The "offset" parameter will allow us to change the data we're pulling by changing the business result number (initially we will get results 0-49, then we will change the offset to "50" to move to the next set of results, 50-99).

In [17]:
def yelp_request_offset(term, location, yelp_key, offset=0, verbose=False):
    '''Adapted from Yelp API Lab: https://github.com/BenJMcCarty/dsc-yelp-api-lab/tree/solution'''
    
    url = 'https://api.yelp.com/v3/businesses/search'

    headers = {
            'Authorization': 'Bearer {}'.format(yelp_key),
        }

    url_params = {
                    'term': term.replace(' ', '+'),
                    'location': location.replace(' ', '+'),
                    'limit': 50,
                    'offset': offset
                        }
    
    response = requests.get(url, headers=headers, params=url_params)
    
    if verbose == True:
        print(response)
        print(type(response.text))
        print(response.text[:1000])
        
    return response.json()

## Parse

When we request the data, we will get a LOT of information, more than we will need for our analyses and insights.

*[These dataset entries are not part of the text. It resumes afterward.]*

-- pv_equiv track=rewrite | github.com/JakeJazokas/AutomaticPoliciesForBPFContain | translateToPolicy.py | generate_device_access
-- ===== SOURCE A (Python) =====
-- def generate_device_access(vfsTraces, allowBool):
--     #0: stdin, 1: stdout, 2: stderr
--     output_string = ""
--     terminal_device = False
--     null_device = False
--     terminal_device_deny = False
--     null_device_deny = False
--     for t in vfsTraces:
--         # Negative result = restrict
--         if(not "Return: -" in t):
--             if 'Path: /0' in t or 'Path: /1' in t or 'Path: /2' in t:
--                 terminal_device = True
--             if 'Path: /null' in t:
--                 null_device = True
--         else:
--             if 'Path: /0' in t or 'Path: /1' in t or 'Path: /2' in t:
--                 terminal_device_deny = True
--             if 'Path: /null' in t:
--                 null_device_deny = True
--     if(allowBool):
--         if terminal_device:
--             output_string += "  - device: terminal\n"
--         if null_device:
--             output_string += "  - device: null\n"
--     elif(not allowBool):
--         if terminal_device_deny:
--             output_string += "  - device: terminal\n"
--         if null_device_deny:
--             output_string += "  - device: null\n"
--     return output_string + "\n"
-- ===== SOURCE B (Python) =====
-- def generate_device_access(vfsTraces, allowBool):
--     # Filter by allow/deny first, then compute only the two needed flags.
--     want_deny = not allowBool
--     relevant = [t for t in vfsTraces if ("Return: -" in t) == want_deny]
--     terminal = any('Path: /0' in t or 'Path: /1' in t or 'Path: /2' in t for t in relevant)
--     null = any('Path: /null' in t for t in relevant)
--     output_string = ""
--     if terminal:
--         output_string += "  - device: terminal\n"
--     if null:
--         output_string += "  - device: null\n"
--     return output_string + "\n"
-- ===== Notes on version B (the rewrite author's own statement) =====
-- stated objective: simpler
-- what changed: Instead of one loop maintaining four allow/deny flags and a final allowBool branch, B selects the relevant traces by allow/deny up front and computes just the two needed flags with two any-scans.
import Mathlib
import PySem

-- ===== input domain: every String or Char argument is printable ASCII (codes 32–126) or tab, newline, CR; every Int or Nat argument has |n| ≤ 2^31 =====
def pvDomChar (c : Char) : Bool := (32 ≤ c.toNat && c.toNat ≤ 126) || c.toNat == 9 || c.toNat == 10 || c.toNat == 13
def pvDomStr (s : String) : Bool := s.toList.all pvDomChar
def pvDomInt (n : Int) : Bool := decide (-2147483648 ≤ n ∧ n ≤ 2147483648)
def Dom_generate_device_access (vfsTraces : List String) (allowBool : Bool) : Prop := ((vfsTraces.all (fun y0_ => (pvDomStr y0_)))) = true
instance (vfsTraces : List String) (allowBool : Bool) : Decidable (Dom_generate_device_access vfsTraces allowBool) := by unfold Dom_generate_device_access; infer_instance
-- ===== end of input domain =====

-- B picks the relevant traces by allow/deny first and computes only the two needed flags; A keeps four flags in one loop.

-- ===== PORT A =====
-- one loop over the traces maintaining four flags (terminal/null × allow/deny), then an allowBool branch;
-- the state tuple is (terminal_device, null_device, terminal_device_deny, null_device_deny)
def generate_device_access (vfsTraces : List String) (allowBool : Bool) : String :=
  let flags := vfsTraces.foldl (fun st t =>
    if !(PySem.Str.isIn "Return: -" t) then
      (if PySem.Str.isIn "Path: /0" t || PySem.Str.isIn "Path: /1" t || PySem.Str.isIn "Path: /2" t then true else st.1,
       if PySem.Str.isIn "Path: /null" t then true else st.2.1,
       st.2.2.1, st.2.2.2)
    else
      (st.1, st.2.1,
       if PySem.Str.isIn "Path: /0" t || PySem.Str.isIn "Path: /1" t || PySem.Str.isIn "Path: /2" t then true else st.2.2.1,
       if PySem.Str.isIn "Path: /null" t then true else st.2.2.2)) (false, false, false, false)
  let output := ""
  let output :=
    if allowBool then
      let output := if flags.1 then output ++ "  - device: terminal\n" else output
      if flags.2.1 then output ++ "  - device: null\n" else output
    else if !allowBool then
      let output := if flags.2.2.1 then output ++ "  - device: terminal\n" else output
      if flags.2.2.2 then output ++ "  - device: null\n" else output
    else output
  output ++ "\n"

-- ===== PORT B =====
-- filter by allow/deny first, then two targeted any-scans
def generate_device_access_alt (vfsTraces : List String) (allowBool : Bool) : String :=
  let wantDeny := !allowBool
  let relevant := vfsTraces.filter (fun t => PySem.Str.isIn "Return: -" t == wantDeny)
  let terminal := relevant.any (fun t => PySem.Str.isIn "Path: /0" t || PySem.Str.isIn "Path: /1" t || PySem.Str.isIn "Path: /2" t)
  let nul := relevant.any (fun t => PySem.Str.isIn "Path: /null" t)
  let output := ""
  let output := if terminal then output ++ "  - device: terminal\n" else output
  let output := if nul then output ++ "  - device: null\n" else output
  output ++ "\n"

-- ===== PRECONDITION & SPEC =====
def Spec_generate_device_access (vfsTraces : List String) (allowBool : Bool) (out : String) : Prop := out = generate_device_access_alt vfsTraces allowBool
instance (vfsTraces : List String) (allowBool : Bool) (out : String) : Decidable (Spec_generate_device_access vfsTraces allowBool out) := by unfold Spec_generate_device_access; infer_instance

-- ===== CLAIM (what is proved, stated in full; the proofs are below) =====
def Claim_equal_generate_device_access : Prop := ∀ (vfsTraces : List String) (allowBool : Bool), Dom_generate_device_access vfsTraces allowBool → Spec_generate_device_access vfsTraces allowBool (generate_device_access vfsTraces allowBool)

-- ===== LEMMAS AND PROOFS =====

-- A's loop in closed form: each flag is its seed or-ed with an `any` over the list.
theorem pvLoopA (l : List String) (a b c d : Bool) :
    l.foldl (fun st t =>
      if !(PySem.Str.isIn "Return: -" t) then
        (if PySem.Str.isIn "Path: /0" t || PySem.Str.isIn "Path: /1" t || PySem.Str.isIn "Path: /2" t then true else st.1,
         if PySem.Str.isIn "Path: /null" t then true else st.2.1,
         st.2.2.1, st.2.2.2)
      else
        (st.1, st.2.1,
         if PySem.Str.isIn "Path: /0" t || PySem.Str.isIn "Path: /1" t || PySem.Str.isIn "Path: /2" t then true else st.2.2.1,
         if PySem.Str.isIn "Path: /null" t then true else st.2.2.2)) (a, b, c, d)
    = (a || l.any (fun t => !(PySem.Str.isIn "Return: -" t) && (PySem.Str.isIn "Path: /0" t || PySem.Str.isIn "Path: /1" t || PySem.Str.isIn "Path: /2" t)),
       b || l.any (fun t => !(PySem.Str.isIn "Return: -" t) && PySem.Str.isIn "Path: /null" t),
       c || l.any (fun t => PySem.Str.isIn "Return: -" t && (PySem.Str.isIn "Path: /0" t || PySem.Str.isIn "Path: /1" t || PySem.Str.isIn "Path: /2" t)),
       d || l.any (fun t => PySem.Str.isIn "Return: -" t && PySem.Str.isIn "Path: /null" t)) := by
  induction l generalizing a b c d with
  | nil => simp
  | cons t l ih =>
    rw [List.foldl_cons]
    cases h : PySem.Str.isIn "Return: -" t <;>
      simp only [h, Bool.not_false, Bool.not_true, if_true, List.any_cons] <;>
      rw [ih] <;>
      cases (PySem.Str.isIn "Path: /0" t || PySem.Str.isIn "Path: /1" t || PySem.Str.isIn "Path: /2" t) <;>
      cases PySem.Str.isIn "Path: /null" t <;> simp

-- B's any-over-filter in the same closed form.
theorem pvAnyFilter (l : List String) (p q : String → Bool) :
    (l.filter p).any q = l.any (fun t => p t && q t) := by
  induction l with
  | nil => rfl
  | cons t l ih =>
    by_cases h : p t = true <;> simp [h, ih]

-- ===== VERDICT (by name: the statement is the Claim_ definition above) =====
theorem generate_device_access_spec : Claim_equal_generate_device_access := by
  intro vfs allow _
  unfold Spec_generate_device_access generate_device_access generate_device_access_alt
  simp only [pvLoopA, pvAnyFilter, Bool.false_or]
  cases allow <;> simp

We will create a function to loop through each result and save specific parts of the information. Once this information is pulled, it will be returned to us as a dataframe, which we can use for cleaning and feature engineering afterwards.

In [18]:
def parse_data(list_of_data):
    '''Adapted from Tyrell's code'''  

    # Create empty list to store results
    
    parsed_data = []
    
    # Loop through each business in the list of businesses
    # Add specific k:v pairs to a dictionary
    
    for business in list_of_data:
        if 'price' not in business:
            business['price'] = np.nan
            
            # Verify that the "price" key is in the selected business dict
            
        details = {'name': business['name'],
                     'location': ' '.join(business['location']['display_address']),
                     'Business ID': business['id'],
                     'alias': business['categories'][0]['alias'],
                     'title': business['categories'][0]['title'],
                     'rating': business['rating'],
                     'review_count': business['review_count'],
                     'price': business['price'],
                     'latitude': business['coordinates']['latitude'],
                     'longitude': business['coordinates']['longitude']
                    }
        # Add the new dictionary to the previous list
        
        parsed_data.append(details)
    
    # Create a DataFrame from the resulting list
    
    df_parsed_data = pd.DataFrame(parsed_data)

    
    return df_parsed_data

## Collect All Data 

Now that we created our functions to request the data and to filter the data for the most relevant parts, we will create a function to pull all of the data, filter it, then save the results to a .csv file for storage.

In [19]:
def get_full_data(term, location, yelp_key):
    '''Requests all results from Yelp API and 
    saves as a .csv; and returns a DataFrame.'''
    
    # Create a .csv to store results
    file_name = 'data/wineries_' + location +'.csv'
    
    # Save results to the .csv
    blank_df = pd.DataFrame()
    blank_df.to_csv(file_name)
    
    # Process first request to Yelp API and calculate number of pages 
    results = yelp_request_offset(term, location, yelp_key)
    
    num_pages = results['total']//50+1
    
    # Print out confirmation feedback
    print(f'For {term} and {location}: ')
    print(f"    Total number of results: {results['total']}.")
    print(f'    Total number of pages: {num_pages}.')
    
    # Create offset for additional results
    offset = 0

    # Retrieves remaining pages
    for num in range(num_pages-1):
        try:
            # Process API request
            results = yelp_request_offset(term, location, yelp_key,
                                          offset=offset)
            
            # From results, take values from "Businesses" key and save
            parsed_results = parse_data(results['businesses'])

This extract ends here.